▶ [EXERCISE DIRECTIONS]: Go line by line through the data below and count those with the string "scanA". Give the number only.

▶ [SOURCE DATA]:
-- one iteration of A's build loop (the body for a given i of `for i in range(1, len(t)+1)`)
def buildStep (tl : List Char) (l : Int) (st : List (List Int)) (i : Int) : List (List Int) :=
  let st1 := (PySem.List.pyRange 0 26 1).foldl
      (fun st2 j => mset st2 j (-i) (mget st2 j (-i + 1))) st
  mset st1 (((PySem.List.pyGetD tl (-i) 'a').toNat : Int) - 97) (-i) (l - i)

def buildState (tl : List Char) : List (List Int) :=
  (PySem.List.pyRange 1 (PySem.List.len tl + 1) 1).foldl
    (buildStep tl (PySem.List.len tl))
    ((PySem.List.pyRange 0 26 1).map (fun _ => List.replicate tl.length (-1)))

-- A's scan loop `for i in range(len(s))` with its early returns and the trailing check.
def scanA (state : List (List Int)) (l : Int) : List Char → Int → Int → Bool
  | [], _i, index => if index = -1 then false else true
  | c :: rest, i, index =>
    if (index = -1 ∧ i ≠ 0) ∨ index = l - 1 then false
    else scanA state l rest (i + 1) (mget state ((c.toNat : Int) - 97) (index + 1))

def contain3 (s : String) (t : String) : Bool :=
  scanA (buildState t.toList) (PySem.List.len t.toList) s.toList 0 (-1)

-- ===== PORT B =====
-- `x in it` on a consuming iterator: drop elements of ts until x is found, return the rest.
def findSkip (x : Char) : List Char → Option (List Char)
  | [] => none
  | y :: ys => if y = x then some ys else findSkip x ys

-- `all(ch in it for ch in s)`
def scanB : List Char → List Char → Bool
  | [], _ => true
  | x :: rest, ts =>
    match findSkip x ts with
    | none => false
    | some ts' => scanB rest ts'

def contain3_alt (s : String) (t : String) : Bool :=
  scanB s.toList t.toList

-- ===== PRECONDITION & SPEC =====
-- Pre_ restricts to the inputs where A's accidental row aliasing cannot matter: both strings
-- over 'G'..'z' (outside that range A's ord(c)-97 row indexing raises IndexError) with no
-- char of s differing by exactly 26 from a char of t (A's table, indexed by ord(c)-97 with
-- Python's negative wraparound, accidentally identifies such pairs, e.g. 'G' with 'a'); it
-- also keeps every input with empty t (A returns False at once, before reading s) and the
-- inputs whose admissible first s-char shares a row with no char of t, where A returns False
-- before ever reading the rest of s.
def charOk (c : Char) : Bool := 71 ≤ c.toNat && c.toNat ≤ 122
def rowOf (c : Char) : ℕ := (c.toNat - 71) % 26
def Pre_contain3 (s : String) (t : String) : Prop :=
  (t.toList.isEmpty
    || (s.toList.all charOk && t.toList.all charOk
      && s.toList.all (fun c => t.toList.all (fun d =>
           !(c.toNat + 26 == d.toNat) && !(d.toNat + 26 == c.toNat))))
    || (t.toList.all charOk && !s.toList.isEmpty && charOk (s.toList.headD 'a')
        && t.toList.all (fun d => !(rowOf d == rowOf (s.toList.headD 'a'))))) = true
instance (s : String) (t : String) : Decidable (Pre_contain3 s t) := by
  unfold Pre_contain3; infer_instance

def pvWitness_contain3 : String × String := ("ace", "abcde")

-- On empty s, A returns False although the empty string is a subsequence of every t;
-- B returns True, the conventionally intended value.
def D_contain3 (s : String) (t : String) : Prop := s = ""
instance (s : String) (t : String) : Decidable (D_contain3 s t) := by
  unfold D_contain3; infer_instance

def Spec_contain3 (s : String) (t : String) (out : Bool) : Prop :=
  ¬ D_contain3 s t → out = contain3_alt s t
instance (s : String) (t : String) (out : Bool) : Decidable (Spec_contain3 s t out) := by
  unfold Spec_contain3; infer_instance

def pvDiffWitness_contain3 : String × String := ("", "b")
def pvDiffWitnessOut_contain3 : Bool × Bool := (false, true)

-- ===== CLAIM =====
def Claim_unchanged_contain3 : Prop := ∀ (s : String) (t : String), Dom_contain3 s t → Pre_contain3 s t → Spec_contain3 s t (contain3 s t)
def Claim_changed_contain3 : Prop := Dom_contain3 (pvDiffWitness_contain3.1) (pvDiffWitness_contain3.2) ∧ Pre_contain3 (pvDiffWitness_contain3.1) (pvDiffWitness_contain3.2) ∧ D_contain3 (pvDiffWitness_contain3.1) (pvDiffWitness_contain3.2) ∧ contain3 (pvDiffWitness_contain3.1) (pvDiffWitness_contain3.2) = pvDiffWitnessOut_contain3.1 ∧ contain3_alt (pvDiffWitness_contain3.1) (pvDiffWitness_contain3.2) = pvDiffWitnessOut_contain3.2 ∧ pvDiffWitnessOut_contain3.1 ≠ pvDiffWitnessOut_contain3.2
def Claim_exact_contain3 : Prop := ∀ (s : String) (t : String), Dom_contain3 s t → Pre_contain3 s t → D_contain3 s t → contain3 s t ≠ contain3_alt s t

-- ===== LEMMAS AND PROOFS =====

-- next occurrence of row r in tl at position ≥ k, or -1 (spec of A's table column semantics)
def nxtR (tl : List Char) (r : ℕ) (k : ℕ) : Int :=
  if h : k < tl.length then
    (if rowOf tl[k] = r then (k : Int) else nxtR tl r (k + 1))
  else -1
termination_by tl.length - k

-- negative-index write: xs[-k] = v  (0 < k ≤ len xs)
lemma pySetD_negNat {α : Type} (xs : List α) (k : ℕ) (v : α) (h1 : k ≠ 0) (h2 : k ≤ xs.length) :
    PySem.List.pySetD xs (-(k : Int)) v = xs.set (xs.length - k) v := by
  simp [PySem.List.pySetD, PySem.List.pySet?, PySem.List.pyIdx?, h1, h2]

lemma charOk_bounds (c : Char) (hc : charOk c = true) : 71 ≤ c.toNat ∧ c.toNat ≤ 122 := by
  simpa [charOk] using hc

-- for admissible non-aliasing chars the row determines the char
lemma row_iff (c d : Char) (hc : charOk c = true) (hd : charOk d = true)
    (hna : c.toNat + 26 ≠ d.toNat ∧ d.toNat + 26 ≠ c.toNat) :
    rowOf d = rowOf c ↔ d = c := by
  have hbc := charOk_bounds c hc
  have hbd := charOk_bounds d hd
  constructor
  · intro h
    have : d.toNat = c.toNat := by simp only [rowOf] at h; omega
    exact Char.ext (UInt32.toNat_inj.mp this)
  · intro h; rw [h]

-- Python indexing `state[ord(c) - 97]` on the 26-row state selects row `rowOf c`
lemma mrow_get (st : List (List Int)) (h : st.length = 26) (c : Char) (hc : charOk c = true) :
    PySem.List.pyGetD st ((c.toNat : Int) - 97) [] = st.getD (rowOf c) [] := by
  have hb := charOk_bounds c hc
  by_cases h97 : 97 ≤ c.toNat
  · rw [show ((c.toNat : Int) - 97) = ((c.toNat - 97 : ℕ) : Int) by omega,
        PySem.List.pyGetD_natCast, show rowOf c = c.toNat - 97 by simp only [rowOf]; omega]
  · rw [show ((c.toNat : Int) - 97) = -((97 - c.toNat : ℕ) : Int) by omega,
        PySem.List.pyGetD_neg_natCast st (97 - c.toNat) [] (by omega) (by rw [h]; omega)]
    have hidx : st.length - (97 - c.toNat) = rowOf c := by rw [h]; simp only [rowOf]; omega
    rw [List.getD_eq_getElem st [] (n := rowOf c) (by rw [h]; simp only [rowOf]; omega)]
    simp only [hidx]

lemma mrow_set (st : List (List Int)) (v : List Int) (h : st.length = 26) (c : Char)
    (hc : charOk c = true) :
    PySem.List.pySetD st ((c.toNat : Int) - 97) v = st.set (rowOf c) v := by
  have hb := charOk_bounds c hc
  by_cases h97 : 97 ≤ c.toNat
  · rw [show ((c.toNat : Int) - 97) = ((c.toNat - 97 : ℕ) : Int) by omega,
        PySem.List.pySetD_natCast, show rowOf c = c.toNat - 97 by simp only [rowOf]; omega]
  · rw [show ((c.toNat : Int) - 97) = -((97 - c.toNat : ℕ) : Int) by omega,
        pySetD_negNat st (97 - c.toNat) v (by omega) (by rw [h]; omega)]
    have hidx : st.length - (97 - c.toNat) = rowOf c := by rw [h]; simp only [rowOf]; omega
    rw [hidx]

▶ [EXERCISE OUTPUT]: 3